> [Your goal] Only the stretch of the listing below that runs from the line with "cases F with" through the line with "rw [PySem.Dict.contains_eq_isSome_get?] at hcont" is to be printed, exactly and with both ends.
# # # #
-- ===== the climb computes each element's pile =====

lemma pv_climb_chain {N : Nat} {top below : List Int} (hInv : pvInv N top below)
    {tt ca : PySem.Dict Int Int} (htt : pvHtt N top tt) (hca : pvHca N below ca)
    {i : Int} (hi1 : 1 ≤ i) (hi2 : i < (N : Int)) :
    ∀ (m F : Nat) (e : Int), F ≥ m →
    (∀ k ≤ m, 0 < pvDown below k (top.getD i.toNat 0)) →
    pvDown below m (top.getD i.toNat 0) = e →
    climbB tt ca F e = top.getD i.toNat 0 := by
  have hs : 0 < top.getD i.toNat 0 → 1 ≤ top.count (top.getD i.toNat 0) :=
    fun _ => pv_count_pos top i.toNat (by rw [hInv.1]; omega)
  intro m
  induction m with
  | zero =>
      intro F e _ hpos he
      have he' : top.getD i.toNat 0 = e := he
      have hget : tt.get? e = some i := by
        rw [(htt e i)]
        refine ⟨?_, hi1, hi2, he'⟩
        have h0 := hpos 0 (by omega)
        rw [← he']
        exact h0
      have hcont : tt.contains e = true := by
        rw [PySem.Dict.contains_eq_isSome_get?, hget]
        rfl
      cases F with
      | zero => exact he'.symm
      | succ F => simp only [climbB, hcont, if_true]; exact he'.symm
  | succ m ih =>
      intro F e hF hpos he
      obtain ⟨F', rfl⟩ : ∃ F', F = F' + 1 := ⟨F - 1, by omega⟩
      have hc' : pvDown below m (top.getD i.toNat 0) = pvDown below m (top.getD i.toNat 0) := rfl
      set c' := pvDown below m (top.getD i.toNat 0) with hc'def
      have hcpos : 0 < c' := hpos m (by omega)
      have hclt : c' < (N : Int) := pv_chain_bound hInv hs hpos m (by omega)
      have hbel : below.getD c'.toNat 0 = e := by
        rw [← he, pv_down_succ]
      have hepos : 0 < e := by
        have := hpos (m + 1) (by omega)
        rwa [he] at this
      have hcaE : ca.get? e = some c' := by
        rw [(hca e c')]
        exact ⟨hepos, by omega, hclt, hbel⟩
      have httE : tt.get? e = none := by
        cases hgt : tt.get? e with
        | none => rfl
        | some j =>
            exfalso
            obtain ⟨_, hj1, hj2, hjv⟩ := (htt e j).mp hgt
            have hcT : 1 ≤ top.count e := by
              have := pv_count_pos top j.toNat (by rw [hInv.1]; omega)
              rwa [hjv] at this
            have hcB : 1 ≤ below.count e := by
              have := pv_count_pos below c'.toNat (by rw [hInv.2.1]; omega)
              rwa [hbel] at this
            have := hInv.2.2 e hepos
            split_ifs at this <;> omega
      have hcont : tt.contains e = false := by
        rw [PySem.Dict.contains_eq_isSome_get?, httE]
        rfl
      simp only [climbB, hcont, Bool.false_eq_true, if_false, hcaE]
      exact ih F' c' (by omega) (fun k hk => hpos k (by omega)) rfl

lemma pv_climb_to_chain {N : Nat} {top below : List Int} (hInv : pvInv N top below)
    {tt ca : PySem.Dict Int Int} (htt : pvHtt N top tt) (hca : pvHca N below ca) :
    ∀ (F : Nat) (e : Int), 0 < e → tt.contains (climbB tt ca F e) = true →
    ∃ i, pvOn N top below i e := by
  intro F
  induction F with
  | zero =>
      intro e he hcont
      rw [PySem.Dict.contains_eq_isSome_get?] at hcont
      obtain ⟨i, hget⟩ := Option.isSome_iff_exists.mp hcont
      obtain ⟨_, hi1, hi2, hiv⟩ := (htt e i).mp hget
      exact ⟨i, hi1, hi2, 0, fun k hk => by
        have : k = 0 := by omega
        subst this
        show 0 < top.getD i.toNat 0
        rw [hiv]; exact he, hiv⟩
  | succ F ih =>
      intro e he hcont
      by_cases hce : tt.contains e = true
      · rw [PySem.Dict.contains_eq_isSome_get?] at hce
        obtain ⟨i, hget⟩ := Option.isSome_iff_exists.mp hce
        obtain ⟨_, hi1, hi2, hiv⟩ := (htt e i).mp hget
        exact ⟨i, hi1, hi2, 0, fun k hk => by
          have : k = 0 := by omega
          subst this
          show 0 < top.getD i.toNat 0
          rw [hiv]; exact he, hiv⟩
      · have hce' : tt.contains e = false := by
          cases h : tt.contains e
          · rfl
          · exact absurd h hce
        cases hg : ca.get? e with
        | none =>
            simp only [climbB, hce', Bool.false_eq_true, if_false, hg] at hcont
        | some p =>
            simp only [climbB, hce', Bool.false_eq_true, if_false, hg] at hcont
            obtain ⟨_, hp1, hp2, hpv⟩ := (hca e p).mp hg
            obtain ⟨i, hi1, hi2, m, hpos, hm⟩ := ih p (by omega) hcont
            refine ⟨i, hi1, hi2, m + 1, ?_, ?_⟩
            · intro k hk
              rcases Nat.lt_or_ge k (m + 1) with h | h
              · exact hpos k (by omega)
              · have : k = m + 1 := by omega
                subst this
                rw [pv_down_succ, hm, hpv]
                exact he
            · rw [pv_down_succ, hm, hpv]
# # # #
> [Exercise response]
      cases F with
      | zero => exact he'.symm
      | succ F => simp only [climbB, hcont, if_true]; exact he'.symm
  | succ m ih =>
      intro F e hF hpos he
      obtain ⟨F', rfl⟩ : ∃ F', F = F' + 1 := ⟨F - 1, by omega⟩
      have hc' : pvDown below m (top.getD i.toNat 0) = pvDown below m (top.getD i.toNat 0) := rfl
      set c' := pvDown below m (top.getD i.toNat 0) with hc'def
      have hcpos : 0 < c' := hpos m (by omega)
      have hclt : c' < (N : Int) := pv_chain_bound hInv hs hpos m (by omega)
      have hbel : below.getD c'.toNat 0 = e := by
        rw [← he, pv_down_succ]
      have hepos : 0 < e := by
        have := hpos (m + 1) (by omega)
        rwa [he] at this
      have hcaE : ca.get? e = some c' := by
        rw [(hca e c')]
        exact ⟨hepos, by omega, hclt, hbel⟩
      have httE : tt.get? e = none := by
        cases hgt : tt.get? e with
        | none => rfl
        | some j =>
            exfalso
            obtain ⟨_, hj1, hj2, hjv⟩ := (htt e j).mp hgt
            have hcT : 1 ≤ top.count e := by
              have := pv_count_pos top j.toNat (by rw [hInv.1]; omega)
              rwa [hjv] at this
            have hcB : 1 ≤ below.count e := by
              have := pv_count_pos below c'.toNat (by rw [hInv.2.1]; omega)
              rwa [hbel] at this
            have := hInv.2.2 e hepos
            split_ifs at this <;> omega
      have hcont : tt.contains e = false := by
        rw [PySem.Dict.contains_eq_isSome_get?, httE]
        rfl
      simp only [climbB, hcont, Bool.false_eq_true, if_false, hcaE]
      exact ih F' c' (by omega) (fun k hk => hpos k (by omega)) rfl

lemma pv_climb_to_chain {N : Nat} {top below : List Int} (hInv : pvInv N top below)
    {tt ca : PySem.Dict Int Int} (htt : pvHtt N top tt) (hca : pvHca N below ca) :
    ∀ (F : Nat) (e : Int), 0 < e → tt.contains (climbB tt ca F e) = true →
    ∃ i, pvOn N top below i e := by
  intro F
  induction F with
  | zero =>
      intro e he hcont
      rw [PySem.Dict.contains_eq_isSome_get?] at hcont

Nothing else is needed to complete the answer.